INFORMATION SHOWN START

-- pv_equiv track=rewrite | github.com/ZoltanMG/fotografia-zoltan-mg | src/kommit.py | diagonal_superior_izquierda
-- ===== SOURCE A (Python) =====
-- def diagonal_superior_izquierda(dimenciones, x, y):
--     total = 0
--     new_dimencion_x = x
--     new_dimencion_y = y
--     new_x = 1
--     new_y = 1
--
--     for fila in range(1, new_dimencion_y):
--         cont = 1
--         for columna in range(1, new_dimencion_x):
--             if cont == fila:
--                 total +=1
--             cont += 1
--     return total
-- ===== SOURCE B (Python) =====
-- def diagonal_superior_izquierda(dimenciones, x, y):
--     return max(0, min(x - 1, y - 1))
-- ===== Notes on version B (the rewrite author's own statement) =====
-- stated objective: faster
-- what changed: Replaced the nested counting loops by the closed form max(0, min(x-1, y-1)).
import Mathlib
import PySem

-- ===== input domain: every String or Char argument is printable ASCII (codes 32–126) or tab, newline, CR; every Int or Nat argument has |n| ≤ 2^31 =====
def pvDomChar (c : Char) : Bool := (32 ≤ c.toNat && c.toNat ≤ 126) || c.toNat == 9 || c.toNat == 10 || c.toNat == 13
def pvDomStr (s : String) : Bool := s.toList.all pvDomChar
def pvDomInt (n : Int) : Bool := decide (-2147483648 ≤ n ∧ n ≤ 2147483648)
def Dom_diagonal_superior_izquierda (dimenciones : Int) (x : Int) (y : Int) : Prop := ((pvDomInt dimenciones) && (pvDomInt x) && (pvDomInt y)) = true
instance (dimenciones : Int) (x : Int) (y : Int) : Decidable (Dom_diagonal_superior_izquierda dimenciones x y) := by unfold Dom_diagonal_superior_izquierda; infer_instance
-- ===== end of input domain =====

-- ===== PORT A =====
-- literal transliteration of A: nested folds over range(1,y) / range(1,x),
-- inner state (total, cont)
def diagonal_superior_izquierda (dimenciones : Int) (x : Int) (y : Int) : Int :=
  (PySem.List.pyRange 1 y 1).foldl
    (fun total fila =>
      ((PySem.List.pyRange 1 x 1).foldl
        (fun (s : Int × Int) _columna =>
          (if s.2 == fila then s.1 + 1 else s.1, s.2 + 1))
        (total, 1)).1)
    0

-- ===== PORT B =====
-- B: closed form max(0, min(x-1, y-1))
def diagonal_superior_izquierda_alt (dimenciones : Int) (x : Int) (y : Int) : Int :=
  max 0 (min (x - 1) (y - 1))

-- ===== PRECONDITION & SPEC =====
def Spec_diagonal_superior_izquierda (dimenciones : Int) (x : Int) (y : Int) (out : Int) : Prop := out = diagonal_superior_izquierda_alt dimenciones x y
instance (dimenciones : Int) (x : Int) (y : Int) (out : Int) : Decidable (Spec_diagonal_superior_izquierda dimenciones x y out) := by unfold Spec_diagonal_superior_izquierda; infer_instance

-- ===== CLAIM (what is proved, stated in full; the proofs are below) =====
def Claim_equal_diagonal_superior_izquierda : Prop := ∀ (dimenciones : Int) (x : Int) (y : Int), Dom_diagonal_superior_izquierda dimenciones x y → Spec_diagonal_superior_izquierda dimenciones x y (diagonal_superior_izquierda dimenciones x y)

-- ===== LEMMAS AND PROOFS =====

-- ===== VERDICT (by name: the statement is the Claim_ definition above) =====
-- inner loop: cont starts at c and mirrors the iteration count, so the loop adds 1
-- exactly when fila lies in [c, c + len)
theorem pv_inner (fila : Int) (l : List Int) : ∀ (t c : Int),
    (l.foldl (fun (s : Int × Int) _ =>
      (if s.2 == fila then s.1 + 1 else s.1, s.2 + 1)) (t, c)).1
    = t + (if c ≤ fila ∧ fila < c + l.length then 1 else 0) := by
  induction l with
  | nil => intro t c; simp
  | cons a l ih =>
    intro t c
    simp only [List.foldl_cons, List.length_cons, ih]
    by_cases h : c = fila <;> simp [h] <;> split_ifs <;> push_cast at * <;> omega

theorem pv_outer (x : Int) (n : Nat) : ∀ (t : Int),
    (PySem.List.pyRange 1 (1 + (n : Int)) 1).foldl
      (fun total fila =>
        ((PySem.List.pyRange 1 x 1).foldl
          (fun (s : Int × Int) _columna =>
            (if s.2 == fila then s.1 + 1 else s.1, s.2 + 1))
          (total, 1)).1)
      t
    = t + max 0 (min (x - 1) (n : Int)) := by
  induction n with
  | zero => intro t; simp [PySem.List.pyRange_one_eq_nil]
  | succ n ih =>
    intro t
    have h : (1 : Int) ≤ 1 + (n : Int) := by omega
    have hs : (1 : Int) + ((n + 1 : Nat) : Int) = (1 + (n : Int)) + 1 := by push_cast; ring
    rw [hs, PySem.List.pyRange_one_succ_right h, List.foldl_append, ih]
    simp only [List.foldl_cons, List.foldl_nil]
    rw [pv_inner]
    simp only [PySem.List.length_pyRange_one]
    split_ifs with hc
    · rcases hc with ⟨h1, h2⟩
      have : (1 : Int) + ((x - 1).toNat : Int) = x := by omega
      push_cast
      omega
    · push_cast at hc ⊢
      omega

theorem diagonal_superior_izquierda_spec : Claim_equal_diagonal_superior_izquierda := by
  intro d x y _
  unfold Spec_diagonal_superior_izquierda diagonal_superior_izquierda diagonal_superior_izquierda_alt
  by_cases hy : y ≤ 1
  · rw [PySem.List.pyRange_one_eq_nil hy]
    simp; omega
  · have hn : y = 1 + ((y - 1).toNat : Int) := by omega
    rw [hn, pv_outer]
    omega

INFORMATION SHOWN END

Using the entries above, output exactly the lines between the line holding "Claim_equal_diagonal_superior_izquierda := by" and the line holding "simp; omega", end lines included, and nothing more.

theorem diagonal_superior_izquierda_spec : Claim_equal_diagonal_superior_izquierda := by
  intro d x y _
  unfold Spec_diagonal_superior_izquierda diagonal_superior_izquierda diagonal_superior_izquierda_alt
  by_cases hy : y ≤ 1
  · rw [PySem.List.pyRange_one_eq_nil hy]
    simp; omega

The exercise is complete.